Así lo hizo, y durante tres años creció en sus corazones una ternura mutua. De día, Tristán acompañaba a Marc a los plaids oa la caza, y de noche, mientras dormía en la cámara real entre los soldados rasos y los fieles, si el rey estaba triste, tocaba el arpa para calmar su malestar. Los barones lo querían, y sobre todos los demás, como dirá la historia, el Senescal Dinas de Lidan. Pero más tiernamente que los barones y que Dinas de Lidan, el rey lo amaba. A pesar de su ternura, Tristán no podía consolarse por haber perdido a su padre Rohalt, a su maestro Gorvenal y a la tierra de Loonnois.

Seigneurs, il sied au conteur qui veut plaire d’éviter de trop longs récits. La matière de ce conte est si belle et si diverse : que servirait de l’allonger ? Je dirai donc brièvement comment, après avoir longtemps erré par les mers et les pays, Rohalt le Foi-Tenant aborda en Cornouailles, retrouva Tristan, et, montrant au roi l’escarboucle jadis donnée par lui à Blanchefleur comme un cher présent nuptial, lui dit :

“Rey Mark, este es Tristan de Loonnois, su sobrino, hijo de su hermana Blanchefleur y el rey Rivalen. Duke Morgan tiene su tierra muy mal; es hora de que ella vuelva a sus derechos de heredero. »
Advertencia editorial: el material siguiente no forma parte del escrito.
-- pv_equiv track=rewrite | github.com/bsi-liberia/liberia-projects | projectdashboard/query/admin.py | validate_fiscalyears_input
-- ===== SOURCE A (Python) =====
-- START_QUARTERS = ['01-01', '04-01', '07-01', '10-01']
--
-- END_QUARTERS = ['03-31', '06-30', '09-30', '12-31']
--
-- def validate_fiscalyears_input(fiscal_years):
--     for i, item in enumerate(fiscal_years):
--         # Check from is before to
--         if item['start_date'] > item['end_date']: return False
--         if i == 0: continue
--         # Check from is after the previous item's to
--         if item['start_date'] < fiscal_years[i-1]['end_date']: return False
--         # Check start and end dates align with calendar quarters
--         if item['start_date'][5:10] not in START_QUARTERS: return False
--         if item['end_date'][5:10] not in END_QUARTERS: return False
--     return True
-- ===== SOURCE B (Python) =====
-- START_QUARTERS = ['01-01', '04-01', '07-01', '10-01']
--
-- END_QUARTERS = ['03-31', '06-30', '09-30', '12-31']
--
--
-- def validate_fiscalyears_input(fiscal_years):
--     # Head is only required to be a non-empty interval; the chained conditions
--     # start from the second item, each judged against its predecessor.
--     if not fiscal_years:
--         return True
--     head = fiscal_years[0]
--     if head['start_date'] > head['end_date']:
--         return False
--     return _chain_ok(head, fiscal_years[1:])
--
--
-- def _chain_ok(prev, rest):
--     # A well-formed chain: the first item of `rest` is a non-empty interval,
--     # starts no earlier than `prev` ends, is quarter-aligned, and the rest of
--     # the chain is well-formed relative to it.
--     if not rest:
--         return True
--     item = rest[0]
--     return (item['start_date'] <= item['end_date']
--             and prev['end_date'] <= item['start_date']
--             and item['start_date'][5:10] in START_QUARTERS
--             and item['end_date'][5:10] in END_QUARTERS
--             and _chain_ok(item, rest[1:]))
-- ===== Notes on version B (the rewrite author's own statement) =====
-- stated objective: alternative
-- what changed: Replaces A's indexed loop (enumerate, an i==0 continue, fiscal_years[i-1] index arithmetic, five early returns) by a structural recursion carrying the previous item as an accumulator, with the head's start<=end check split off and each subsequent item judged by a single and-chain.
import Mathlib
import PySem

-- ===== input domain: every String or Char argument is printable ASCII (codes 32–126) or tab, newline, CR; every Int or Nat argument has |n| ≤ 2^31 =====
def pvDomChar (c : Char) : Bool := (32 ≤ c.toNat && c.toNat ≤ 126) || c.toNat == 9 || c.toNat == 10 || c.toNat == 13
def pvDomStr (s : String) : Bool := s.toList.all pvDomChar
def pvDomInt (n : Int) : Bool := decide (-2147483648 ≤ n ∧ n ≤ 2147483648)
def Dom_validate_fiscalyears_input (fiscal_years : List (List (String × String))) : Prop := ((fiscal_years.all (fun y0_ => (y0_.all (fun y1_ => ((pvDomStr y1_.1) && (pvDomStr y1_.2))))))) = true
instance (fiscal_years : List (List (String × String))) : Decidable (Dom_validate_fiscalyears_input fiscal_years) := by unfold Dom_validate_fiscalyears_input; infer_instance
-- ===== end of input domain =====

-- B replaces A's indexed loop (enumerate, i==0 continue, fiscal_years[i-1]) by a structural
-- recursion on the list carrying the previous item, with each item judged by one and-chain
-- (alternative decomposition, same cost).

-- ===== PORT A =====
def START_QUARTERS : List String := ["01-01", "04-01", "07-01", "10-01"]

def END_QUARTERS : List String := ["03-31", "06-30", "09-30", "12-31"]

-- item['k'] (Python dict built from the assoc list; total via getD "", Pre_ guarantees the key exists wherever it is read)
def pvGetA (item : List (String × String)) (k : String) : String :=
  ((PySem.Dict.ofList item).get? k).getD ""

-- the loop body of A over 'enumerate(fiscal_years)', keeping the index and the
-- fiscal_years[i-1] access of the source
def pvGoA (fys : List (List (String × String))) :
    List (Int × List (String × String)) → Bool
  | [] => true
  | p :: rest =>
    if pvGetA p.2 "end_date" < pvGetA p.2 "start_date" then false
    else if p.1 == 0 then pvGoA fys rest
    else if pvGetA p.2 "start_date" < pvGetA (PySem.List.pyGetD fys (p.1 - 1) []) "end_date" then false
    else if !(START_QUARTERS.contains (PySem.Str.slice (pvGetA p.2 "start_date") (some 5) (some 10))) then false
    else if !(END_QUARTERS.contains (PySem.Str.slice (pvGetA p.2 "end_date") (some 5) (some 10))) then false
    else pvGoA fys rest

def validate_fiscalyears_input (fiscal_years : List (List (String × String))) : Bool :=
  pvGoA fiscal_years (PySem.List.enumerate fiscal_years 0)

-- ===== PORT B =====
def pvGetB (item : List (String × String)) (k : String) : String :=
  ((PySem.Dict.ofList item).get? k).getD ""

-- Source B's _chain_ok(prev, rest): recursion on the rest of the list, prev carried along
def pvChainOk (prev : List (String × String)) :
    List (List (String × String)) → Bool
  | [] => true
  | item :: rest =>
    decide (pvGetB item "start_date" ≤ pvGetB item "end_date")
    && decide (pvGetB prev "end_date" ≤ pvGetB item "start_date")
    && START_QUARTERS.contains (PySem.Str.slice (pvGetB item "start_date") (some 5) (some 10))
    && END_QUARTERS.contains (PySem.Str.slice (pvGetB item "end_date") (some 5) (some 10))
    && pvChainOk item rest

def validate_fiscalyears_input_alt (fiscal_years : List (List (String × String))) : Bool :=
  match fiscal_years with
  | [] => true
  | head :: tail =>
    if pvGetB head "end_date" < pvGetB head "start_date" then false
    else pvChainOk head tail

-- ===== PRECONDITION & SPEC =====
def pvKeysOK (item : List (String × String)) : Prop :=
  "start_date" ∈ item.map Prod.fst ∧ "end_date" ∈ item.map Prod.fst

def pvPreGet (item : List (String × String)) (k : String) : String :=
  ((PySem.Dict.ofList item).get? k).getD ""

-- one of A's per-item checks fails at index i (so A returns False no later than i)
def pvFailAt (fys : List (List (String × String))) (i : Nat) : Prop :=
  pvPreGet (fys.getD i []) "end_date" < pvPreGet (fys.getD i []) "start_date" ∨
  (1 ≤ i ∧
    (pvPreGet (fys.getD i []) "start_date" < pvPreGet (fys.getD (i - 1) []) "end_date" ∨
     ¬ START_QUARTERS.contains (PySem.Str.slice (pvPreGet (fys.getD i []) "start_date") (some 5) (some 10)) ∨
     ¬ END_QUARTERS.contains (PySem.Str.slice (pvPreGet (fys.getD i []) "end_date") (some 5) (some 10))))

-- Pre_ excludes exactly the inputs on which A raises KeyError (an item without both date keys
-- reached before any failing check); it admits every input A returns on: either all items carry
-- both keys, or some check fails at an index whose items (up to it) all carry both keys.
def Pre_validate_fiscalyears_input (fiscal_years : List (List (String × String))) : Prop :=
  (∀ item ∈ fiscal_years, pvKeysOK item) ∨
  (∃ i < fiscal_years.length, (∀ j ≤ i, pvKeysOK (fiscal_years.getD j [])) ∧ pvFailAt fiscal_years i)
instance (fiscal_years : List (List (String × String))) : Decidable (Pre_validate_fiscalyears_input fiscal_years) := by
  unfold Pre_validate_fiscalyears_input pvKeysOK pvFailAt; infer_instance

def pvWitness_validate_fiscalyears_input : (List (List (String × String))) :=
  [[("start_date", "2020-01-01"), ("end_date", "2020-03-31")],
   [("start_date", "2020-04-01"), ("end_date", "2020-06-30")]]

def Spec_validate_fiscalyears_input (fiscal_years : List (List (String × String))) (out : Bool) : Prop := out = validate_fiscalyears_input_alt fiscal_years
instance (fiscal_years : List (List (String × String))) (out : Bool) : Decidable (Spec_validate_fiscalyears_input fiscal_years out) := by unfold Spec_validate_fiscalyears_input; infer_instance

-- ===== CLAIM (what is proved, stated in full; the proofs are below) =====
def Claim_equal_validate_fiscalyears_input : Prop := ∀ (fiscal_years : List (List (String × String))), Dom_validate_fiscalyears_input fiscal_years → Pre_validate_fiscalyears_input fiscal_years → Spec_validate_fiscalyears_input fiscal_years (validate_fiscalyears_input fiscal_years)

-- ===== LEMMAS AND PROOFS =====

theorem pvGetB_eq_pvGetA : pvGetB = pvGetA := rfl

theorem pvIfLe (a b : String) (r : Bool) :
    (if b < a then false else r) = (decide (a ≤ b) && r) := by
  by_cases h : b < a
  · rw [if_pos h]; simp [not_le.mpr h]
  · rw [if_neg h]; simp [not_lt.mp h]

theorem pvIfBang (c : Bool) (r : Bool) :
    (if (!c) = true then false else r) = (c && r) := by
  cases c <;> simp

-- A's loop from index k ≥ 1 onward is exactly Source B's _chain_ok with prev = fys[k-1]
theorem pvGoA_eq_chain (fys : List (List (String × String))) (xs : List (List (String × String)))
    (k : Nat) (hk : 1 ≤ k) (hdrop : fys.drop k = xs) :
    pvGoA fys (PySem.List.enumerate xs (k : Int)) = pvChainOk (fys.getD (k - 1) []) xs := by
  induction xs generalizing k with
  | nil => simp [PySem.List.enumerate, pvGoA, pvChainOk]
  | cons x xs' ih =>
    have hklen : k < fys.length := by
      by_contra h
      simp [List.drop_eq_nil_of_le (Nat.le_of_not_lt h)] at hdrop
    have hx : fys.getD k [] = x := by
      have h0 : fys[k]'hklen = x := by
        have := List.getElem_drop (xs := fys) (i := k) (j := 0) (h := by simp [hdrop])
        simpa [hdrop] using this.symm
      simp [List.getD, List.getElem?_eq_getElem hklen, h0]
    have hdrop' : fys.drop (k + 1) = xs' := by
      rw [← List.drop_drop]; simp [hdrop]
    have hprev : PySem.List.pyGetD fys ((k : Int) - 1) [] = fys.getD (k - 1) [] := by
      have h1 : ((k : Int) - 1) = ((k - 1 : Nat) : Int) := by omega
      rw [h1, PySem.List.pyGetD_natCast]
    rw [PySem.List.enumerate_cons]
    simp only [pvGoA, hprev]
    have hknz : ¬ (((k : Int) == 0) = true) := by simp; omega
    have hcast : (k : Int) + 1 = ((k + 1 : Nat) : Int) := by omega
    rw [hcast, ih (k + 1) (by omega) hdrop']
    simp only [Nat.add_sub_cancel, hx, pvChainOk, pvGetB_eq_pvGetA]
    rw [if_neg hknz, pvIfLe, pvIfLe, pvIfBang, pvIfBang]
    simp [Bool.and_assoc]

theorem pv_main (fys : List (List (String × String))) :
    validate_fiscalyears_input fys = validate_fiscalyears_input_alt fys := by
  cases fys with
  | nil => rfl
  | cons x xs =>
    unfold validate_fiscalyears_input validate_fiscalyears_input_alt
    rw [show ((0:Int)) = ((0:Nat):Int) from rfl, PySem.List.enumerate_cons]
    simp only [pvGoA]
    rw [show ((0:Nat):Int) + 1 = ((1:Nat):Int) from rfl]
    have hA := pvGoA_eq_chain (x :: xs) xs 1 (le_refl 1) (by simp)
    rw [show (x :: xs).getD (1 - 1) [] = x from rfl] at hA
    rw [hA, pvGetB_eq_pvGetA]
    simp

-- ===== VERDICT (by name: the statement is the Claim_ definition above) =====
theorem validate_fiscalyears_input_spec : Claim_equal_validate_fiscalyears_input := by
  intro fys _ _
  unfold Spec_validate_fiscalyears_input
  exact pv_main fys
Y contaré brevemente cómo Tristán, después de haber recibido las armas de un caballero de su tío, cruzó el mar en los barcos de Cornualles, se dio a conocer a los antiguos vasallos de su padre, desafió al asesino de Rivalen, lo mató y recuperó su tierra. .

Entonces reflexionó que el rey Marcos ya no podía vivir felizmente sin él, y como la nobleza de su corazón siempre le revelaba el camino más sabio, mandó llamar a sus condes y a sus barones, y les habló así:

« Seigneurs de Loonnois, j’ai reconquis ce pays et j’ai vengé le roi Rivalen par l’aide de Dieu et par votre aide. Ainsi j’ai rendu à mon père son droit. Mais deux hommes, Rohalt, et le roi Marc de Cornouailles, ont soutenu l’orphelin et l’enfant errant, et je dois aussi les appeler pères ; à ceux-là, pareillement, ne dois-je pas rendre leur droit ? Or, un haut homme a deux choses à lui : sa terre et son corps. Donc, à Rohalt que voici, j’abandonnerai ma terre : père, vous la tiendrez, et votre fils la tiendra après vous. Au roi Marc, j’abandonnerai mon corps : je quitterai ce pays, bien qu’il me soit cher, et j’irai servir mon seigneur Marc en Cornouailles. Telle est ma pensée ; mais vous êtes mes féaux, seigneurs de Loonnois, et me devez le conseil ; si donc l’un de vous veut m’enseigner une autre résolution, qu’il se lève et qu’il parle ! »

Pero todos los barones lo alabaron con lágrimas, y Tristán, llevándose consigo al único Gorvenal, navegó hacia la tierra del rey Mark.